I have found a number of bread recipes that call to prepare first a preferment - a very simple dough with half the flour, water, sometimes sugar, and the yeast to be used. This is left to rise for an hour or two and afterwards it is mixed with a dough made with the rest of the ingredients including fats, additional sugars, and eggs. This second dough is then left to rise again and later split into the loafs and baked.

What is the purpose of the preferment and why is sponge made with such basic ingredients?

  • 3
    Hi LopSae, the term "first rise" has an entirely different meaning in bread baking. It denotes the rise after the complete dough has been mixed and kneaded, but before it has been degassed and divided. What you describe is properly called a "preferment" or a sponge. I edited your question to avoid ambiguity. For the actual first rise, see cooking.stackexchange.com/questions/9014/….
    – rumtscho
    Jan 14, 2013 at 13:37
  • 3
    Other terms of interest that you may see that mean the same thing are: biga, poolish, chef, levain, sponge, pâte fermentée (source breadsecrets.com/prefermentation.html)
    – SAJ14SAJ
    Jan 14, 2013 at 13:41
  • It's true that the term first rise wasn't propperly used here. Bue preferments are made for a longer time, with the aim of adding more taste to the dough, and (usually) with a small portion of the yeast: most of it will be added to the final dough. It doesn't seem to be the case of this dough: it has a small fermentation time, all of the yeast, and the final dough has sugar, fats and eggs enrichening it. I don't think this is exactly a preferment.
    – J.A.I.L.
    Jan 15, 2013 at 10:27
  • @J.A.I.L. a sponge falls under the preferment category, even if it is risen for a very short time. Yes, it is a quick fermentation - but it does happen.
    – rumtscho
    Jan 15, 2013 at 18:11

2 Answers 2


In addition to allowing fermentation to begin before the addition of fermentation inhibiting other ingredients, as @J.A.I.L. said in his answer, according to Bread Secrets, after explaining the benefits to flavor of a long, slow fermentation:

A quick, warm fermentation will allow time for the yeast to produce enough carbon dioxide to raise the dough, but not enough time for the enzymes to work or for the development of the other flavour compounds. If we ferment our dough for too long, however, the gluten becomes too weak to hold the shape of the loaf. So artisan bakers generally use a preferment (pre-ferment, not prefer-ment!) as part of their dough. This allows the bread to gain flavour from the longer fermentation, but still maintain a strong gluten network for a good rise.
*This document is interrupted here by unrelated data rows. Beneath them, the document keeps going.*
-- pv_equiv track=rewrite | github.com/ThomasMcVay/MediaApp | MediaAppNodes/NodeConstructor.py | coordListRect
-- ===== SOURCE A (Python) =====
-- def coordListRect(coordList):
--     #Takes: coordList = [[0,0],[70,0],[74,8]]
--     #Returns: rectLowHigh = [[0,0],[74,8]]
--     dimensions = len(coordList[0])
--     lowValues = []
--     highValues = []
--     for a in range(dimensions):
--         lowValues.append(None)
--         highValues.append(None)
--         for b in coordList:
--             if lowValues[a] == None or b[a] < lowValues[a]:
--                 lowValues[a] = b[a]
--             if highValues[a] == None or b[a] > highValues[a]:
--                 highValues[a] = b[a]
--     return [lowValues, highValues]
-- ===== SOURCE B (Python) =====
-- def coordListRect(coordList):
--     # Incremental bounding-box merge: seed the box with the first point, then
--     # fold every further point into the running (low, high) box componentwise.
--     low = list(coordList[0])
--     high = list(coordList[0])
--     for p in coordList[1:]:
--         low = [min(l, x) for l, x in zip(low, p)]
--         high = [max(h, x) for h, x in zip(high, p)]
--     return [low, high]
-- ===== Notes on version B (the rewrite author's own statement) =====
-- stated objective: alternative
-- what changed: Replaces A's dimension-major nested loop with None-sentinel per-dimension state by a single row-major fold that seeds the box from the first point and merges each later point into the whole (low, high) vectors componentwise.
-- outside the precondition, e.g. on coordListRect([]): A raises IndexError, B raises IndexError; on coordListRect([[1, 2], [3]]): A raises IndexError, B returns [[1], [3]]
import Mathlib
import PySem

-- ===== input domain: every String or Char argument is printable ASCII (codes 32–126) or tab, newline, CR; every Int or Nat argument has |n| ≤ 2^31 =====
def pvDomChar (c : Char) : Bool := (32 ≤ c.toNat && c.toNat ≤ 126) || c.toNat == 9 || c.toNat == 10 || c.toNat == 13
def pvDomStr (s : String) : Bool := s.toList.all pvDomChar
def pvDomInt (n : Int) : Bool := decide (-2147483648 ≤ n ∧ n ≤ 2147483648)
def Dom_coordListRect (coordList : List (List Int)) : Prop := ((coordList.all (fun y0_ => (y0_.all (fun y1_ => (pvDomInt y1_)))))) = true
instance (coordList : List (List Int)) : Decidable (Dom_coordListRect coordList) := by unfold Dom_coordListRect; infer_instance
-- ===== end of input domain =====

-- B replaces A's dimension-major nested loop (Option-sentinel state per dimension) by a
-- single row-major fold merging each point into a running (low, high) box (alternative, same cost).

-- ===== PORT A =====
-- Literal port: for each dimension a, the inner loop over coordList carries the
-- (lowValues[a], highValues[a]) state, starting at None (= none); b[a] is
-- PySem.List.pyGetD (in range on every input Pre_ admits).
def coordListRect (coordList : List (List Int)) : List (List Int) :=
  let dimensions := (coordList.headD []).length   -- len(coordList[0]); raises outside Pre_
  let pairs := (List.range dimensions).map (fun (a : Nat) =>
    coordList.foldl (fun (lh : Option Int × Option Int) b =>
      let v := PySem.List.pyGetD b (a : Int) 0
      (match lh.1 with | none => some v | some l => if v < l then some v else some l,
       match lh.2 with | none => some v | some h => if v > h then some v else some h))
      (none, none))
  [pairs.map (fun p => p.1.getD 0), pairs.map (fun p => p.2.getD 0)]

-- ===== PORT B =====
-- low = high = list(coordList[0]) (headD: coordList[0] raises outside Pre_);
-- coordList[1:] = drop 1 (exact for a nonnegative start); each comprehension
-- '[min(l, x) for l, x in zip(acc, p)]' is (acc.zip p).map.
def coordListRect_alt (coordList : List (List Int)) : List (List Int) :=
  let first := coordList.headD []
  let res := (coordList.drop 1).foldl
    (fun (lh : List Int × List Int) p =>
      ((lh.1.zip p).map (fun q => min q.1 q.2),
       (lh.2.zip p).map (fun q => max q.1 q.2)))
    (first, first)
  [res.1, res.2]

-- ===== PRECONDITION & SPEC =====
-- A raises IndexError on [] and whenever some row is shorter than the first row.
def Pre_coordListRect (coordList : List (List Int)) : Prop :=
  coordList ≠ [] ∧ ∀ r ∈ coordList, (coordList.headD []).length ≤ r.length
instance (coordList : List (List Int)) : Decidable (Pre_coordListRect coordList) := by
  unfold Pre_coordListRect; infer_instance
def pvWitness_coordListRect : List (List Int) := [[0,0],[70,0],[74,8]]

def Spec_coordListRect (coordList : List (List Int)) (out : List (List Int)) : Prop := out = coordListRect_alt coordList
instance (coordList : List (List Int)) (out : List (List Int)) : Decidable (Spec_coordListRect coordList out) := by unfold Spec_coordListRect; infer_instance

-- ===== CLAIM (what is proved, stated in full; the proofs are below) =====
def Claim_equal_coordListRect : Prop := ∀ (coordList : List (List Int)), Dom_coordListRect coordList → Pre_coordListRect coordList → Spec_coordListRect coordList (coordListRect coordList)

-- ===== LEMMAS AND PROOFS =====

-- A's inner loop, once both sentinels are set, is the running min/max fold
theorem pv_fold_someD (a : Nat) (vs : List (List Int)) (l h : Int) :
    vs.foldl (fun (lh : Option Int × Option Int) b =>
      (match lh.1 with | none => some (b.getD a 0) | some l => if b.getD a 0 < l then some (b.getD a 0) else some l,
       match lh.2 with | none => some (b.getD a 0) | some h => if b.getD a 0 > h then some (b.getD a 0) else some h))
      (some l, some h)
    = (some (vs.foldl (fun x y => min x (y.getD a 0)) l),
       some (vs.foldl (fun x y => max x (y.getD a 0)) h)) := by
  induction vs generalizing l h with
  | nil => rfl
  | cons b vs ih =>
    simp only [List.foldl_cons]
    have hmin : (if b.getD a 0 < l then some (b.getD a 0) else some l) = some (min l (b.getD a 0)) := by
      rcases le_or_gt l (b.getD a 0) with hc | hc
      · rw [if_neg (not_lt.mpr hc), min_eq_left hc]
      · rw [if_pos hc, min_eq_right hc.le]
    have hmax : (if b.getD a 0 > h then some (b.getD a 0) else some h) = some (max h (b.getD a 0)) := by
      rcases le_or_gt (b.getD a 0) h with hc | hc
      · rw [if_neg (not_lt.mpr hc), max_eq_left hc]
      · rw [if_pos hc, max_eq_right hc.le]
    simp only [hmin, hmax, ih]

-- B's pair fold splits into two independent list folds
theorem pv_fold_pair (rs : List (List Int)) (low high : List Int) :
    rs.foldl (fun (lh : List Int × List Int) p =>
      ((lh.1.zip p).map (fun q => min q.1 q.2),
       (lh.2.zip p).map (fun q => max q.1 q.2))) (low, high)
    = (rs.foldl (fun acc p => (acc.zip p).map (fun q => min q.1 q.2)) low,
       rs.foldl (fun acc p => (acc.zip p).map (fun q => max q.1 q.2)) high) := by
  induction rs generalizing low high with
  | nil => rfl
  | cons p rs ih => simp only [List.foldl_cons, ih]

-- one componentwise merge step, read off at index a
theorem pv_zip_getD (op : Int → Int → Int) (low p : List Int) (a : Nat)
    (ha : a < low.length) (hp : low.length ≤ p.length) :
    ((low.zip p).map (fun q => op q.1 q.2)).getD a 0 = op (low.getD a 0) (p.getD a 0) := by
  have hl : ((low.zip p).map (fun q => op q.1 q.2)).length = low.length := by
    simp [List.length_zip, Nat.min_eq_left hp]
  have ha2 : a < ((low.zip p).map (fun q => op q.1 q.2)).length := by omega
  have hap : a < p.length := by omega
  rw [List.getD_eq_getElem _ _ ha2, List.getD_eq_getElem _ _ ha, List.getD_eq_getElem _ _ hap]
  simp [List.getElem_zip]

-- B's componentwise fold equals the per-index scalar fold, for any binary op
theorem pv_fold_comp (op : Int → Int → Int) (rs : List (List Int)) (low : List Int)
    (h : ∀ r ∈ rs, low.length ≤ r.length) :
    rs.foldl (fun acc p => (acc.zip p).map (fun q => op q.1 q.2)) low
    = (List.range low.length).map (fun a => rs.foldl (fun x y => op x (y.getD a 0)) (low.getD a 0)) := by
  induction rs generalizing low with
  | nil =>
    apply List.ext_getElem
    · simp
    · intro a h1 h2
      simp only [List.foldl_nil, List.getElem_map, List.getElem_range]
      rw [List.getD_eq_getElem _ _ (by simpa using h1)]
      rfl
  | cons p rs ih =>
    have hp : low.length ≤ p.length := h p (by simp)
    have hlen : ((low.zip p).map (fun q => op q.1 q.2)).length = low.length := by
      simp [List.length_zip, Nat.min_eq_left hp]
    simp only [List.foldl_cons]
    rw [ih _ (fun r hr => by rw [hlen]; exact h r (List.mem_cons_of_mem _ hr)), hlen]
    apply List.map_congr_left
    intro a ha
    rw [pv_zip_getD op low p a (List.mem_range.mp ha) hp]

theorem coordListRect_spec : Claim_equal_coordListRect := by
  intro coordList _ hpre
  obtain ⟨hne, hlen⟩ := hpre
  obtain ⟨r, rs, rfl⟩ := List.exists_cons_of_ne_nil hne
  unfold Spec_coordListRect coordListRect coordListRect_alt
  simp only [List.headD_cons, List.drop_one, List.tail_cons]
  rw [pv_fold_pair]
  have hr : ∀ t ∈ rs, r.length ≤ t.length := fun t ht => by
    simpa using hlen t (List.mem_cons_of_mem _ ht)
  rw [pv_fold_comp min rs r hr, pv_fold_comp max rs r hr]
  simp only [PySem.List.pyGetD_natCast, List.foldl_cons, List.map_map, List.cons.injEq, and_true]
  constructor <;>
  · apply List.map_congr_left
    intro a _
    simp only [Function.comp]
    rw [pv_fold_someD]
    rfl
Fats and sugars above certain levels inhibit the grown of yeasts. if you add them since the begining to an enriched dough like this, it will start growing very slowly, and take a long time to rise.

By adding just the food for the yeasts (that is: flour and maybe a bit of sugar to feed the yeasts) you allow them to grow in number and when the population is large enough to deal with them, you can add the rest of the ingredients.